Barrow, who deleted her social media accounts, encourages users to reduce their time on social networks and remove payment details from devices and platforms to minimize impulsive purchases. "Sometimes we need to create obstacles for ourselves," she advises.

Social media and influencer culture can exacerbate financial dysmorphia because we see images of people living glamorous lives and spending lavishly," Scott Lieberman, founder of Touchdown Money, told GoBankingRates. "But we don't know the truth about how they got that money or how much debt they have.

However, this doesn't stop Gen Z from dreaming of becoming influencers. In a 2023 survey, nearly 60% of Gen Z respondents said they would quit their jobs to become bloggers if the income was sufficient to maintain their lifestyle.

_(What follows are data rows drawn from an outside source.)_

-- pv_equiv track=rewrite | github.com/jorgeing/ignition | CodeBase_2026-03-11_1957/ignition/script-python/fd/envasado/datoscajasenvasado/code.py | _generaFilasConSubtotales
-- ===== SOURCE A (Python) =====
-- def _generaFilasConSubtotales(datos_agrupados):
-- 	filas = []
-- 	for cliente in sorted(datos_agrupados.keys()):
-- 		subtotal_cliente = 0
-- 		for color in datos_agrupados[cliente]:
-- 			for molde in datos_agrupados[cliente][color]:
-- 				subtotal_cliente += datos_agrupados[cliente][color][molde]
-- 		filas.append([cliente, subtotal_cliente])
--
-- 		for color in sorted(datos_agrupados[cliente].keys()):
-- 			subtotal_color = 0
-- 			for molde in datos_agrupados[cliente][color]:
-- 				subtotal_color += datos_agrupados[cliente][color][molde]
-- 			filas.append([("\t -" + color).expandtabs(8), subtotal_color])
--
-- 			for molde in sorted(datos_agrupados[cliente][color].keys()):
-- 				subtotal_molde = datos_agrupados[cliente][color][molde]
-- 				filas.append([("\t -" + molde).expandtabs(16), subtotal_molde])
--
-- 	return filas
-- ===== SOURCE B (Python) =====
-- def _generaFilasConSubtotales(datos_agrupados):
-- 	# Single unsorted pass over the tree emits every row once, tagged with a
-- 	# composite sort key; one global sort then puts all rows in report order.
-- 	keyed = []
-- 	for cliente, colores in datos_agrupados.items():
-- 		total_cliente = 0
-- 		for color, moldes in colores.items():
-- 			total_color = 0
-- 			for molde, valor in moldes.items():
-- 				total_color += valor
-- 				keyed.append(((cliente, 1, color, 1, molde),
-- 				              ("\t -" + molde).expandtabs(16), valor))
-- 			keyed.append(((cliente, 1, color, 0, ""),
-- 			              ("\t -" + color).expandtabs(8), total_color))
-- 			total_cliente += total_color
-- 		keyed.append(((cliente, 0, "", 0, ""), cliente, total_cliente))
-- 	keyed.sort(key=lambda fila: fila[0])
-- 	return [[etiqueta, valor] for _, etiqueta, valor in keyed]
-- ===== Notes on version B (the rewrite author's own statement) =====
-- stated objective: alternative
-- what changed: B makes one unsorted pass over the tree, emitting every row tagged with a composite (cliente, level, color, level, molde) key while accumulating running subtotals, then a single global sort by that key produces the report order, replacing A's nested per-level sorted() loops and its re-summation of each subtree (once for the client total, again per color).
import Mathlib
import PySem

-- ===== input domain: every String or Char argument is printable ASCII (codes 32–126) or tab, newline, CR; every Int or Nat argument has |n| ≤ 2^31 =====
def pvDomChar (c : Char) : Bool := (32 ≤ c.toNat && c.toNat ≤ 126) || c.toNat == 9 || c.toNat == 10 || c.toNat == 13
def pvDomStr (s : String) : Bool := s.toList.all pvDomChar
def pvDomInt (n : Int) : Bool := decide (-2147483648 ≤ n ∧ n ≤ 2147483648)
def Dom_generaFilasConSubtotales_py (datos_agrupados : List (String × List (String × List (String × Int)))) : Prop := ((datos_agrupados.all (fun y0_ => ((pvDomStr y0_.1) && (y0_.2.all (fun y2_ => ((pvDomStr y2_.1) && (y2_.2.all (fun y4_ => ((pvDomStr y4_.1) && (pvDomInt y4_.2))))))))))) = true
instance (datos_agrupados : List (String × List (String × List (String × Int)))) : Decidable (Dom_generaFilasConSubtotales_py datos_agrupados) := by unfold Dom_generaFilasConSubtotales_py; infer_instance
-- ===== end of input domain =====

-- B replaces A's nested per-level sorted() loops (with the tree re-summed once for the
-- client total and again per color) by a single unsorted pass that emits every row tagged
-- with a composite (cliente, level, color, level, molde) key while accumulating running
-- subtotals, followed by ONE global sort by that key.

-- ===== PORT A =====
-- Hand port of str.expandtabs(t) for t > 0 (exact: a tab pads to the next multiple of t,
-- '\n'/'\r' reset the column, every other character advances it by one).
def pyExpandtabsAux (t : Nat) (col : Nat) : List Char → List Char
  | [] => []
  | c :: rest =>
    if c = '\t' then List.replicate (t - col % t) ' ' ++ pyExpandtabsAux t 0 rest
    else if c = '\n' ∨ c = '\r' then c :: pyExpandtabsAux t 0 rest
    else c :: pyExpandtabsAux t (col + 1) rest

def pyExpandtabs (s : String) (t : Nat) : String := String.ofList (pyExpandtabsAux t 0 s.toList)

-- Shared decoding of the dict[str, dict[str, dict[str, int]]] argument (both Pythons
-- receive the same dict value): the association lists become PySem.Dicts.
def toDict3 (datos_agrupados : List (String × List (String × List (String × Int)))) :
    PySem.Dict String (PySem.Dict String (PySem.Dict String Int)) :=
  PySem.Dict.ofList (datos_agrupados.map (fun p =>
    (p.1, PySem.Dict.ofList (p.2.map (fun q => (q.1, PySem.Dict.ofList q.2))))))

def generaFilasConSubtotales_py (datos_agrupados : List (String × List (String × List (String × Int)))) : List (String × Int) :=
  let d := toDict3 datos_agrupados
  (PySem.List.sorted d.keys (fun k => k) false).foldl (fun filas cliente =>
    let dc := d.getD cliente PySem.Dict.empty
    let subtotal_cliente := dc.keys.foldl (fun s color =>
        (dc.getD color PySem.Dict.empty).keys.foldl
          (fun s molde => s + (dc.getD color PySem.Dict.empty).getD molde 0) s) 0
    let filas := filas ++ [(cliente, subtotal_cliente)]
    (PySem.List.sorted dc.keys (fun k => k) false).foldl (fun filas color =>
      let dcc := dc.getD color PySem.Dict.empty
      let subtotal_color := dcc.keys.foldl (fun s molde => s + dcc.getD molde 0) 0
      let filas := filas ++ [(pyExpandtabs ("\t -" ++ color) 8, subtotal_color)]
      (PySem.List.sorted dcc.keys (fun k => k) false).foldl
        (fun filas molde => filas ++ [(pyExpandtabs ("\t -" ++ molde) 16, dcc.getD molde 0)])
        filas) filas) []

Three out of ten said they would even pay to become influencers, with most considering it a respectable career.

However, another survey revealed that, contrary to their reputation for valuing freedom and self-expression over a stable income, Gen Z became more willing to sacrifice independence from the corporate world for a high salary post-pandemic. Nearly half of Gen Z respondents (41%) would stop working from home if it meant a promotion, 37% would give up their hobbies, and 31% would forgo socializing with friends for a higher salary. Researchers note that earning more than their parents is extremely important for Gen Z.